Why Israel should not form a commission of inquiry to examine the Goldstone allegations

Here's yet another article arguing that Israel should not form a commission of inquiry to examine the Goldstone Report, this one by former Chairman of the National Security Council Giora Eiland. Eiland gives four good reasons why Israel shouldn't set up the commission, but he leaves out the most important reason of all. Here are Eiland's four reasons.
The first reason has to do with the subject matter. Operation Cast Lead can be examined according to military-professional criteria, moral criteria, or diplomatic criteria. It must not be examined in line with international law criteria, as Goldstone wants, for the simple reason that it’s irrelevant. International law that pertains to wars is premised on three assumptions: The war pits states against each other, both sides deploy soldiers in uniform, and both sides are committed to the same codes. None of the above conditions was present in Gaza.

...

The second reason is the timing. Israel just handed over to the United Nations a detailed document that responds to each and every claim made by the Goldstone Report. Don’t we believe our own document?

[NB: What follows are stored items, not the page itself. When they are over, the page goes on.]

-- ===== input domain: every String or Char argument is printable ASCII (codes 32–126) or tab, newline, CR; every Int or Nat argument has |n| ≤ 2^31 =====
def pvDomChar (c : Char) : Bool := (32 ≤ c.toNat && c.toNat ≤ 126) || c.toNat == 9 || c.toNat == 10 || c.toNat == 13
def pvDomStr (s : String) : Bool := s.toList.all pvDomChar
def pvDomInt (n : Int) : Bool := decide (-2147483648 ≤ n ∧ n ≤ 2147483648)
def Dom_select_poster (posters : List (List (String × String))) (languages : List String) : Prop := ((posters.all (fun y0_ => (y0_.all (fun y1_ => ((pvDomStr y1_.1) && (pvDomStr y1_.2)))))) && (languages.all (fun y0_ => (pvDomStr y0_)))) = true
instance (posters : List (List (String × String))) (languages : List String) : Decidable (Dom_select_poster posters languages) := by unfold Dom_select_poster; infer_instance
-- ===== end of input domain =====

-- B replaces A's languages-outer scan + stable reverse sort by a first-occurrence rank
-- table over languages and ONE pass over posters keeping the running (rank, vote)-best;
-- objective: alternative decomposition (equal return value proved below).

-- shared transliterations of the Python expressions `lang_code or None`,
-- `poster.get('iso_639_1')` and the vote_count key (total via getD ""; Pre_ excludes
-- the inputs where Python's x['vote_count'] would raise KeyError)
def pvTgt (lang : String) : Option String := if lang = "" then none else some lang
def pvIso (p : List (String × String)) : Option String := p.lookup "iso_639_1"
def pvVoteKey (p : List (String × String)) : String := (p.lookup "vote_count").getD ""

-- ===== PORT A =====
-- inner `for poster in posters: if …: matched_posters.append(poster)`
def pvMatchOne (posters : List (List (String × String))) (lang : String)
    (acc : List (List (String × String))) : List (List (String × String)) :=
  posters.foldl (fun a p => if pvIso p == pvTgt lang then a ++ [p] else a) acc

The third reason is political. Those who appointed the Goldstone Committee are trying to push Israel into a situation whereby any effective military operation will be considered illegitimate. Goldstone specifically said that Israel can only utilize precise commando operations against the rocket threat. Adopting this approach completely contradicts the American interest. As opposed to the negative predictions, whereby the US won’t back us should we fail to establish a commission of inquiry, the US and other Western countries will be supporting us, if only because of their identical interests on this front.

The fourth reason is domestic. The Israeli public accepts the need for a commission of inquiry and even demands it when it turns out that the army’s and political leadership’s performance was disappointing (as was the case in the Yom Kippur War and in the Second Lebanon War,) or when genuine concerns emerge as to the army’s morality (as was the case in Sabra and Shalita.) The public will justifiably resist an inquiry aimed at appeasing the gentiles and placing the IDF at court for no good reason.
But the most important reason of all for rejecting a commission of inquiry is that a commission of inquiry won't change anything. The world doesn't want a commission of inquiry - it wants IDF soldiers court-martialed, kicked out of the army and put in jail so that the next time the IDF won't fight a war against terrorists because its officers won't want to risk their careers and their freedom to fight war that will result in their spending the rest of their natural lives in jail. The world wants a commission of inquiry so that the IDF will no longer be in the terror-fighting business, and therefore there will soon no longer be a Jewish state (God forbid). That's the real reason behind the calls for a commission of inquiry, led by a self-hating Jew who is willing to sacrifice his people for his own boundless personal ambition.

A commission of inquiry that confirms that IDF soldiers are innocent of war crimes will solve nothing.

And that is why the calls for a commission of inquiry should be rejected.

3 Comments:

At 10:53 PM, Anonymous Anonymous said...

Israel should form a commission to investigate the Goldstone Commission.

 
At 11:17 PM, Blogger NormanF said...

As Shy Guy knows, the most important reason is Ehud Barak. He's dead set against it. I hope the Israeli government follows his lead on this one.

 
At 6:46 AM, Anonymous Anonymous said...

Norman, I think you misunderstood me.

Israel should NOT investigate itself. It should investigate Goldstone. Carl's been doing it.